[The records]
-- fuel is sufficient all along: the number of unvisited manifest keys never exceeds it
lemma pv_inv (manifest : List (String × List (String × List String))) :
    ∀ (fuel : Nat) (keys : List String) (v : PySem.Set String) (c : List String),
      pvUC manifest v ≤ fuel →
      pvUC manifest (collectListA manifest fuel keys v c).val.2.1 ≤
        (collectListA manifest fuel keys v c).val.1 := by
  intro fuel
  induction fuel using Nat.strong_induction_on with
  | _ fuel ih =>
    intro keys
    induction keys with
    | nil => intro v c h; simpa [collectListA] using h
    | cons i is ihk =>
      intro v c h
      cases hci : PySem.Set.contains v i with
      | true =>
        rw [collectListA_skip manifest fuel i is v c (by rw [hci]; rfl)]
        exact ihk v c h
      | false =>
        cases hmi : pvMemM manifest i with
        | false =>
          rw [collectListA_skip manifest fuel i is v c (by rw [hci, hmi]; rfl)]
          exact ihk v c h
        | true =>
          have hnm : i ∉ v := by
            have : List.contains v i = false := hci
            rw [List.contains_eq_mem] at this
            simpa using this
          have hkm : i ∈ pvKeys manifest := (pv_mem_keys manifest i).mp hmi
          have h1 : 1 ≤ pvUC manifest v := pv_uc_pos manifest v i hkm hnm
          cases fuel with
          | zero => omega
          | succ f =>
            rw [collectListA_enter manifest f i is v c (by rw [hci, hmi]; rfl)]
            have ha : pvUC manifest (PySem.Set.add v i) ≤ f := by
              have := pv_uc_add manifest v i hkm hnm
              omega
            have h2 := ih f (Nat.lt_succ_self f) (pvImports manifest i) (PySem.Set.add v i) c ha
            exact ih (collectListA manifest f (pvImports manifest i) (PySem.Set.add v i) c).val.1
              (Nat.lt_succ_of_le (collectListA manifest f (pvImports manifest i) (PySem.Set.add v i) c).property)
              is _ _ h2

-- the bridge: running B's machine with one frame (k, keys) on top is exactly A's
-- worklist pass over keys, followed by appending k's css and popping the frame
lemma pv_bridge (manifest : List (String × List (String × List String))) :
    ∀ (fuel : Nat) (keys : List String) (v : PySem.Set String) (c : List String)
      (k : String) (rest : List (String × List String)),
      pvUC manifest v ≤ fuel →
      runB manifest fuel ((k, keys) :: rest) v c =
        runB manifest (collectListA manifest fuel keys v c).val.1 rest
          (collectListA manifest fuel keys v c).val.2.1
          ((collectListA manifest fuel keys v c).val.2.2 ++ pvCss manifest k) := by
  intro fuel
  induction fuel using Nat.strong_induction_on with
  | _ fuel ih =>
    intro keys
    induction keys with
    | nil =>
      intro v c k rest h
      rw [runB_pop]
      simp [collectListA]
    | cons i is ihk =>
      intro v c k rest h
      cases hci : PySem.Set.contains v i with
      | true =>
        rw [collectListA_skip manifest fuel i is v c (by rw [hci]; rfl)]
        rw [runB_skip manifest fuel k i is rest v c (by rw [hci]; rfl)]
        exact ihk v c k rest h
      | false =>
        cases hmi : pvMemM manifest i with
        | false =>
          rw [collectListA_skip manifest fuel i is v c (by rw [hci, hmi]; rfl)]
          rw [runB_skip manifest fuel k i is rest v c (by rw [hci, hmi]; rfl)]
          exact ihk v c k rest h
        | true =>
          have hnm : i ∉ v := by
            have : List.contains v i = false := hci
            rw [List.contains_eq_mem] at this
            simpa using this
          have hkm : i ∈ pvKeys manifest := (pv_mem_keys manifest i).mp hmi
          have h1 : 1 ≤ pvUC manifest v := pv_uc_pos manifest v i hkm hnm
          cases fuel with
          | zero => omega
          | succ f =>
            have ha : pvUC manifest (PySem.Set.add v i) ≤ f := by
              have := pv_uc_add manifest v i hkm hnm
              omega
            rw [runB_push manifest f k i is rest v c (by rw [hci, hmi]; rfl)]
            rw [ih f (Nat.lt_succ_self f) (pvImports manifest i) (PySem.Set.add v i) c i
                  ((k, is) :: rest) ha]
            have h2 := pv_inv manifest f (pvImports manifest i) (PySem.Set.add v i) c ha
            rw [ih (collectListA manifest f (pvImports manifest i) (PySem.Set.add v i) c).val.1
                  (Nat.lt_succ_of_le (collectListA manifest f (pvImports manifest i) (PySem.Set.add v i) c).property)
                  is _ _ k rest h2]
            rw [collectListA_enter manifest f i is v c (by rw [hci, hmi]; rfl)]

-- ===== VERDICT (by name: the statement is the Claim_ definition above) =====
theorem collect_css_from_manifest_py_spec : Claim_equal_collect_css_from_manifest_py := by
  intro manifest entrypoint _
  unfold Spec_collect_css_from_manifest_py collect_css_from_manifest_py collect_css_from_manifest_py_alt
  cases hm : pvMemM manifest entrypoint with
  | false =>
    rw [collectListA_skip manifest (manifest.length + 1) entrypoint [] PySem.Set.empty []
          (by rw [hm]; rfl)]
    simp [collectListA]
  | true =>
    have hkm : entrypoint ∈ pvKeys manifest := (pv_mem_keys manifest entrypoint).mp hm
    have hlen : (pvKeys manifest).length ≤ manifest.length := by
      unfold pvKeys
      rw [PySem.List.dedup_eq_ofList]
      simpa using PySem.Set.length_ofList_le (manifest.map Prod.fst)
    have hucv : pvUC manifest PySem.Set.empty ≤ (pvKeys manifest).length := by
      unfold pvUC
      exact List.countP_le_length
    have ha : pvUC manifest (PySem.Set.add PySem.Set.empty entrypoint) ≤ manifest.length := by
      have hadd := pv_uc_add manifest PySem.Set.empty entrypoint hkm (by simp [PySem.Set.empty])
      omega
    have hstep := collectListA_enter manifest manifest.length entrypoint [] PySem.Set.empty []
      (by rw [hm]; rfl)
    rw [hstep]
    rw [if_pos rfl]
    rw [pv_bridge manifest manifest.length (pvImports manifest entrypoint)
          (PySem.Set.add PySem.Set.empty entrypoint) [] entrypoint [] ha]
    simp [collectListA, runB]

[Work to be completed] Take the entries and print them exactly. Keep every line.

[Result of this exercise]
-- fuel is sufficient all along: the number of unvisited manifest keys never exceeds it
lemma pv_inv (manifest : List (String × List (String × List String))) :
    ∀ (fuel : Nat) (keys : List String) (v : PySem.Set String) (c : List String),
      pvUC manifest v ≤ fuel →
      pvUC manifest (collectListA manifest fuel keys v c).val.2.1 ≤
        (collectListA manifest fuel keys v c).val.1 := by
  intro fuel
  induction fuel using Nat.strong_induction_on with
  | _ fuel ih =>
    intro keys
    induction keys with
    | nil => intro v c h; simpa [collectListA] using h
    | cons i is ihk =>
      intro v c h
      cases hci : PySem.Set.contains v i with
      | true =>
        rw [collectListA_skip manifest fuel i is v c (by rw [hci]; rfl)]
        exact ihk v c h
      | false =>
        cases hmi : pvMemM manifest i with
        | false =>
          rw [collectListA_skip manifest fuel i is v c (by rw [hci, hmi]; rfl)]
          exact ihk v c h
        | true =>
          have hnm : i ∉ v := by
            have : List.contains v i = false := hci
            rw [List.contains_eq_mem] at this
            simpa using this
          have hkm : i ∈ pvKeys manifest := (pv_mem_keys manifest i).mp hmi
          have h1 : 1 ≤ pvUC manifest v := pv_uc_pos manifest v i hkm hnm
          cases fuel with
          | zero => omega
          | succ f =>
            rw [collectListA_enter manifest f i is v c (by rw [hci, hmi]; rfl)]
            have ha : pvUC manifest (PySem.Set.add v i) ≤ f := by
              have := pv_uc_add manifest v i hkm hnm
              omega
            have h2 := ih f (Nat.lt_succ_self f) (pvImports manifest i) (PySem.Set.add v i) c ha
            exact ih (collectListA manifest f (pvImports manifest i) (PySem.Set.add v i) c).val.1
              (Nat.lt_succ_of_le (collectListA manifest f (pvImports manifest i) (PySem.Set.add v i) c).property)
              is _ _ h2

-- the bridge: running B's machine with one frame (k, keys) on top is exactly A's
-- worklist pass over keys, followed by appending k's css and popping the frame
lemma pv_bridge (manifest : List (String × List (String × List String))) :
    ∀ (fuel : Nat) (keys : List String) (v : PySem.Set String) (c : List String)
      (k : String) (rest : List (String × List String)),
      pvUC manifest v ≤ fuel →
      runB manifest fuel ((k, keys) :: rest) v c =
        runB manifest (collectListA manifest fuel keys v c).val.1 rest
          (collectListA manifest fuel keys v c).val.2.1
          ((collectListA manifest fuel keys v c).val.2.2 ++ pvCss manifest k) := by
  intro fuel
  induction fuel using Nat.strong_induction_on with
  | _ fuel ih =>
    intro keys
    induction keys with
    | nil =>
      intro v c k rest h
      rw [runB_pop]
      simp [collectListA]
    | cons i is ihk =>
      intro v c k rest h
      cases hci : PySem.Set.contains v i with
      | true =>
        rw [collectListA_skip manifest fuel i is v c (by rw [hci]; rfl)]
        rw [runB_skip manifest fuel k i is rest v c (by rw [hci]; rfl)]
        exact ihk v c k rest h
      | false =>
        cases hmi : pvMemM manifest i with
        | false =>
          rw [collectListA_skip manifest fuel i is v c (by rw [hci, hmi]; rfl)]
          rw [runB_skip manifest fuel k i is rest v c (by rw [hci, hmi]; rfl)]
          exact ihk v c k rest h
        | true =>
          have hnm : i ∉ v := by
            have : List.contains v i = false := hci
            rw [List.contains_eq_mem] at this
            simpa using this
          have hkm : i ∈ pvKeys manifest := (pv_mem_keys manifest i).mp hmi
          have h1 : 1 ≤ pvUC manifest v := pv_uc_pos manifest v i hkm hnm
          cases fuel with
          | zero => omega
          | succ f =>
            have ha : pvUC manifest (PySem.Set.add v i) ≤ f := by
              have := pv_uc_add manifest v i hkm hnm
              omega
            rw [runB_push manifest f k i is rest v c (by rw [hci, hmi]; rfl)]
            rw [ih f (Nat.lt_succ_self f) (pvImports manifest i) (PySem.Set.add v i) c i
                  ((k, is) :: rest) ha]
            have h2 := pv_inv manifest f (pvImports manifest i) (PySem.Set.add v i) c ha
            rw [ih (collectListA manifest f (pvImports manifest i) (PySem.Set.add v i) c).val.1
                  (Nat.lt_succ_of_le (collectListA manifest f (pvImports manifest i) (PySem.Set.add v i) c).property)
                  is _ _ k rest h2]
            rw [collectListA_enter manifest f i is v c (by rw [hci, hmi]; rfl)]

-- ===== VERDICT (by name: the statement is the Claim_ definition above) =====
theorem collect_css_from_manifest_py_spec : Claim_equal_collect_css_from_manifest_py := by
  intro manifest entrypoint _
  unfold Spec_collect_css_from_manifest_py collect_css_from_manifest_py collect_css_from_manifest_py_alt
  cases hm : pvMemM manifest entrypoint with
  | false =>
    rw [collectListA_skip manifest (manifest.length + 1) entrypoint [] PySem.Set.empty []
          (by rw [hm]; rfl)]
    simp [collectListA]
  | true =>
    have hkm : entrypoint ∈ pvKeys manifest := (pv_mem_keys manifest entrypoint).mp hm
    have hlen : (pvKeys manifest).length ≤ manifest.length := by
      unfold pvKeys
      rw [PySem.List.dedup_eq_ofList]
      simpa using PySem.Set.length_ofList_le (manifest.map Prod.fst)
    have hucv : pvUC manifest PySem.Set.empty ≤ (pvKeys manifest).length := by
      unfold pvUC
      exact List.countP_le_length
    have ha : pvUC manifest (PySem.Set.add PySem.Set.empty entrypoint) ≤ manifest.length := by
      have hadd := pv_uc_add manifest PySem.Set.empty entrypoint hkm (by simp [PySem.Set.empty])
      omega
    have hstep := collectListA_enter manifest manifest.length entrypoint [] PySem.Set.empty []
      (by rw [hm]; rfl)
    rw [hstep]
    rw [if_pos rfl]
    rw [pv_bridge manifest manifest.length (pvImports manifest entrypoint)
          (PySem.Set.add PySem.Set.empty entrypoint) [] entrypoint [] ha]
    simp [collectListA, runB]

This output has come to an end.